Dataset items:
-- pv_equiv track=rewrite | github.com/ndt93/FinancialML | src/features/entropy.py | _longest_match
-- ===== SOURCE A (Python) =====
-- def _longest_match(msg, i, n):
--     """
--     Find the longest string in the n-size window before i that matches a string in the n-size window from i.
--     Set n = i for expanding window.
--     """
--     match = ''
--     for length in range(n):
--         msg_right = msg[i:i+length+1]
--         for j in range(i-n, i):
--             msg_left = msg[j:j+length+1]
--             if msg_right == msg_left:
--                 match = msg_right
--                 break
--     return len(match) + 1, match
-- ===== SOURCE B (Python) =====
-- def _longest_match(msg, i, n):
--     # Swapped loop nesting with pruning: per window position, scan candidate
--     # lengths longest-first but only above the best found so far; first hit is
--     # that position's maximum, so `best` ends as the overall maximum length.
--     best = -1
--     for j in range(i - n, i):
--         for length in range(n - 1, best, -1):
--             if msg[j:j+length+1] == msg[i:i+length+1]:
--                 best = length
--                 break
--     if best < 0:
--         return 1, ''
--     m = msg[i:i+best+1]
--     return len(m) + 1, m
-- ===== Notes on version B (the rewrite author's own statement) =====
-- stated objective: alternative
-- what changed: B swaps the loop nesting and changes the accumulator: per prior-window position it scans candidate lengths longest-first, only above the integer best found so far, taking the first hit (that position's maximum), and slices the message once at the end; A sweeps all lengths forwards over the whole window, overwriting a string accumulator at every hit.
import Mathlib
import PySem

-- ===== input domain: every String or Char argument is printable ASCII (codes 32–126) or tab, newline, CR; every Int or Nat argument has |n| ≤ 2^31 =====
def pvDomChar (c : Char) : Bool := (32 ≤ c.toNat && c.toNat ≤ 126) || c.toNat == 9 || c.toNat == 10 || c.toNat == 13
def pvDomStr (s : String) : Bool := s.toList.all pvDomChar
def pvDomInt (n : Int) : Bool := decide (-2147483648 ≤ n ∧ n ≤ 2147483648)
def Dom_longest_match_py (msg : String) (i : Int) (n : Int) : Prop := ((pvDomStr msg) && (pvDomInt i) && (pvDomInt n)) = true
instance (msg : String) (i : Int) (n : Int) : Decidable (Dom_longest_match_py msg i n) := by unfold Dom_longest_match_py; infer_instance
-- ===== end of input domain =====

-- B swaps the loop nesting: per window position it scans candidate lengths
-- longest-first, only above the best found so far, and keeps the max in an
-- integer accumulator, slicing once at the end; A sweeps all lengths forwards
-- over the whole window overwriting a string accumulator. Same return value on
-- every input (alternative decomposition with pruning/early exit).

-- ===== PORT A =====
def longest_match_py (msg : String) (i : Int) (n : Int) : Int × String :=
  let m := (PySem.List.pyRange 0 n 1).foldl (fun acc length =>
    let msg_right := PySem.Str.slice msg (some i) (some (i + length + 1))
    -- for j in range(i-n, i): compare msg_left, set match and break on first hit;
    -- the stored value msg_right does not depend on j, so the loop-with-break is
    -- the existence test over the window.
    if (PySem.List.pyRange (i - n) i 1).any (fun j =>
        PySem.Str.slice msg (some j) (some (j + length + 1)) == msg_right)
    then msg_right else acc) ""
  (PySem.Str.len m + 1, m)

-- ===== PORT B =====
def longest_match_py_alt (msg : String) (i : Int) (n : Int) : Int × String :=
  -- inner loop-with-break over range(n-1, best, -1): first matching length if any,
  -- else best unchanged
  let best := (PySem.List.pyRange (i - n) i 1).foldl (fun best j =>
    ((PySem.List.pyRange (n - 1) best (-1)).find? (fun length =>
        PySem.Str.slice msg (some j) (some (j + length + 1)) ==
        PySem.Str.slice msg (some i) (some (i + length + 1)))).getD best) (-1)
  if best < 0 then (1, "")
  else
    let m := PySem.Str.slice msg (some i) (some (i + best + 1))
    (PySem.Str.len m + 1, m)

-- ===== PRECONDITION & SPEC =====
def Spec_longest_match_py (msg : String) (i : Int) (n : Int) (out : Int × String) : Prop := out = longest_match_py_alt msg i n
instance (msg : String) (i : Int) (n : Int) (out : Int × String) : Decidable (Spec_longest_match_py msg i n out) := by unfold Spec_longest_match_py; infer_instance

-- ===== CLAIM (what is proved, stated in full; the proofs are below) =====
def Claim_equal_longest_match_py : Prop := ∀ (msg : String) (i : Int) (n : Int), Dom_longest_match_py msg i n → Spec_longest_match_py msg i n (longest_match_py msg i n)

-- ===== LEMMAS AND PROOFS =====

-- A left fold that overwrites its accumulator at every hit ends at the LAST hit,
-- i.e. at the first hit of the reversed list.
theorem foldl_overwrite_eq_find?_reverse {α β : Type} (P : α → Bool) (g : α → β)
    (L : List α) (a : β) :
    L.foldl (fun acc x => if P x then g x else acc) a
      = ((L.reverse.find? P).map g).getD a := by
  induction L generalizing a with
  | nil => simp
  | cons x L ih =>
      simp only [List.foldl_cons, List.reverse_cons, List.find?_append]
      rw [ih]
      cases h : L.reverse.find? P with
      | some r => simp [Option.or]
      | none => simp [Option.or]; by_cases hx : P x <;> simp [hx]

theorem foldl_max_le (l : List Int) (a m : Int) (ha : a ≤ m) (hub : ∀ x ∈ l, x ≤ m) :
    l.foldl max a ≤ m := by
  induction l generalizing a with
  | nil => simpa using ha
  | cons x l ih =>
      simp only [List.foldl_cons]
      exact ih _ (max_le ha (hub x (by simp))) (fun y hy => hub y (by simp [hy]))

-- In a strictly decreasing list, find? returns the MAXIMUM element satisfying p.
theorem find?_is_max_of_sorted : ∀ (R : List Int), R.Pairwise (· > ·) →
    ∀ (p : Int → Bool) (r : Int), R.find? p = some r →
    ∀ x ∈ R, p x = true → x ≤ r := by
  intro R
  induction R with
  | nil => intro _ p r hr; simp at hr
  | cons y R ih =>
      intro hsort p r hr x hx hpx
      by_cases hy : p y = true
      · rw [List.find?_cons_of_pos hy] at hr
        cases hr
        rcases List.mem_cons.mp hx with rfl | hxR
        · exact le_rfl
        · exact le_of_lt ((List.pairwise_cons.mp hsort).1 x hxR)
      · rw [List.find?_cons_of_neg (by simpa using hy)] at hr
        rcases List.mem_cons.mp hx with rfl | hxR
        · exact absurd hpx hy
        · exact ih (List.pairwise_cons.mp hsort).2 p r hr x hxR hpx

-- Pruning step: the first hit of a descending scan stopped at threshold b (with b
-- as the miss default) is exactly max b (first hit of the full descending scan).
theorem find?_threshold (p : Int → Bool) (a b : Int) (hb : (-1:Int) ≤ b) :
    ((PySem.List.pyRange a b (-1)).find? p).getD b
      = max b (((PySem.List.pyRange a (-1) (-1)).find? p).getD (-1)) := by
  by_cases hab : a ≤ b
  · rw [PySem.List.pyRange_neg_one_eq_nil hab]
    simp only [List.find?_nil, Option.getD_none]
    cases hf : (PySem.List.pyRange a (-1) (-1)).find? p with
    | none => simp; omega
    | some v =>
        have hv := PySem.List.mem_pyRange_neg_one.mp (List.mem_of_find?_eq_some hf)
        simp; omega
  · rw [not_le] at hab
    have hsplit : PySem.List.pyRange a (-1) (-1)
        = PySem.List.pyRange a b (-1) ++ PySem.List.pyRange b (-1) (-1) := by
      rw [PySem.List.pyRange_neg_one_eq_reverse a (-1),
          PySem.List.pyRange_neg_one_eq_reverse a b,
          PySem.List.pyRange_neg_one_eq_reverse b (-1),
          ← List.reverse_append]
      norm_num
      rw [← PySem.List.pyRange_one_append 0 (b + 1) (a + 1) (by omega) (by omega)]
    rw [hsplit, List.find?_append]
    cases hf : (PySem.List.pyRange a b (-1)).find? p with
    | some v =>
        have hv := PySem.List.mem_pyRange_neg_one.mp (List.mem_of_find?_eq_some hf)
        simp [Option.or]; omega
    | none =>
        simp only [Option.or, Option.getD_none]
        cases hg : (PySem.List.pyRange b (-1) (-1)).find? p with
        | none => simp; omega
        | some v =>
            have hv := PySem.List.mem_pyRange_neg_one.mp (List.mem_of_find?_eq_some hg)
            simp; omega

-- The pruned fold computes the same as folding max of each position's full scan.
theorem foldl_threshold (W : List Int) (P : Int → Int → Bool) (a : Int) :
    ∀ b, (-1:Int) ≤ b →
    W.foldl (fun best j => ((PySem.List.pyRange a best (-1)).find? (P j)).getD best) b
      = W.foldl (fun best j =>
          max best (((PySem.List.pyRange a (-1) (-1)).find? (P j)).getD (-1))) b := by
  induction W with
  | nil => intro b _; rfl
  | cons j W ih =>
      intro b hb
      simp only [List.foldl_cons]
      rw [find?_threshold (P j) a b hb]
      exact ih _ (le_trans hb (le_max_left _ _))

-- Core: the running max over window positions of each position's first (i.e.
-- largest, since R is strictly decreasing and nonnegative) matching length
-- equals the first length in R matched by SOME position.
theorem max_first_per_j_eq_first_any (W R : List Int) (P : Int → Int → Bool)
    (hsort : R.Pairwise (· > ·)) (hpos : ∀ l ∈ R, (0:Int) ≤ l) :
    W.foldl (fun best j => max best ((R.find? (P j)).getD (-1))) (-1)
      = (R.find? (fun l => W.any (fun j => P j l))).getD (-1) := by
  rw [← List.foldl_map (f := fun j => ((R.find? (P j)).getD (-1))) (g := max) (l := W) (init := (-1:Int))]
  have hfge : ∀ j : Int, (-1:Int) ≤ (R.find? (P j)).getD (-1) := by
    intro j
    cases hf : R.find? (P j) with
    | none => simp
    | some v =>
        have := hpos v (List.mem_of_find?_eq_some hf)
        simp; omega
  cases hfr : R.find? (fun l => W.any (fun j => P j l)) with
  | none =>
      simp only [Option.getD_none]
      refine le_antisymm (foldl_max_le _ _ _ le_rfl ?_) ((PySem.List.le_foldl_max _ _).1)
      intro x hx
      rcases List.mem_map.mp hx with ⟨j, hjW, rfl⟩
      cases hf : R.find? (P j) with
      | none => simp
      | some v =>
          have hvP : P j v = true := List.find?_some hf
          have := List.find?_eq_none.mp hfr v (List.mem_of_find?_eq_some hf)
          exact absurd (List.any_eq_true.mpr ⟨j, hjW, hvP⟩) (by simpa using this)
  | some r =>
      have hrR := List.mem_of_find?_eq_some hfr
      have hQr := List.find?_some (p := fun l => W.any (fun j => P j l)) hfr
      obtain ⟨j1, hj1W, hj1P⟩ := List.any_eq_true.mp (by simpa using hQr)
      simp only [Option.getD_some]
      apply le_antisymm
      · -- every position's first match is ≤ r
        apply foldl_max_le _ _ _ (by have := hpos r hrR; omega)
        intro x hx
        rcases List.mem_map.mp hx with ⟨j, hjW, rfl⟩
        cases hf : R.find? (P j) with
        | none => have := hpos r hrR; simp; omega
        | some v =>
            have hvR := List.mem_of_find?_eq_some hf
            have hvP : P j v = true := List.find?_some hf
            have := find?_is_max_of_sorted R hsort _ r hfr v hvR
              (List.any_eq_true.mpr ⟨j, hjW, hvP⟩)
            simpa using this
      · -- position j1 matches r, so its first match is ≥ r
        obtain ⟨v1, hv1⟩ : ∃ v1, R.find? (P j1) = some v1 := by
          cases hf1 : R.find? (P j1) with
          | some v1 => exact ⟨v1, rfl⟩
          | none =>
              have := List.find?_eq_none.mp hf1 r hrR
              exact absurd hj1P (by simpa using this)
        have h1 : r ≤ v1 := find?_is_max_of_sorted R hsort _ v1 hv1 r hrR hj1P
        have h2 := (PySem.List.le_foldl_max
            (W.map (fun j => ((R.find? (P j)).getD (-1)))) (-1)).2
            _ (List.mem_map_of_mem hj1W)
        rw [hv1] at h2
        simp only [Option.getD_some] at h2
        omega

-- ===== VERDICT (by name: the statement is the Claim_ definition above) =====
theorem longest_match_py_spec : Claim_equal_longest_match_py := by
  intro msg i n _
  unfold Spec_longest_match_py longest_match_py longest_match_py_alt
  have hrev : PySem.List.pyRange (n - 1) (-1) (-1)
      = (PySem.List.pyRange 0 n 1).reverse := by
    rw [PySem.List.pyRange_neg_one_eq_reverse]; norm_num
  set W := PySem.List.pyRange (i - n) i 1 with hW
  set L := PySem.List.pyRange 0 n 1 with hL
  set P : Int → Int → Bool := fun j length =>
      PySem.Str.slice msg (some j) (some (j + length + 1)) ==
      PySem.Str.slice msg (some i) (some (i + length + 1)) with hP
  have hposL : ∀ l ∈ L.reverse, (0:Int) ≤ l := by
    intro l hl
    rw [List.mem_reverse, hL, PySem.List.mem_pyRange_one] at hl
    omega
  have hsortL : L.reverse.Pairwise (· > ·) := by
    rw [List.pairwise_reverse]
    exact (PySem.List.pairwise_lt_pyRange_one 0 n).imp (fun h => h)
  rw [foldl_threshold W P (n - 1) (-1) le_rfl, hrev]
  rw [max_first_per_j_eq_first_any W L.reverse P hsortL hposL]
  rw [foldl_overwrite_eq_find?_reverse
        (fun length => W.any (fun j => P j length))
        (fun length => PySem.Str.slice msg (some i) (some (i + length + 1))) L ""]
  cases hf : L.reverse.find? (fun length => W.any (fun j => P j length)) with
  | none => simp
  | some r =>
      have hr : (0:Int) ≤ r := hposL r (List.mem_of_find?_eq_some hf)
      simp only [Option.getD_some, Option.map_some]
      rw [if_neg (by omega)]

» Exercise requirements
Copy out each line of the data above, exactly, if it lies between the line holding "-- ===== VERDICT" and the line holding "1).reverse := by", inclusive; copy no other line.

» Reply
-- ===== VERDICT (by name: the statement is the Claim_ definition above) =====
theorem longest_match_py_spec : Claim_equal_longest_match_py := by
  intro msg i n _
  unfold Spec_longest_match_py longest_match_py longest_match_py_alt
  have hrev : PySem.List.pyRange (n - 1) (-1) (-1)
      = (PySem.List.pyRange 0 n 1).reverse := by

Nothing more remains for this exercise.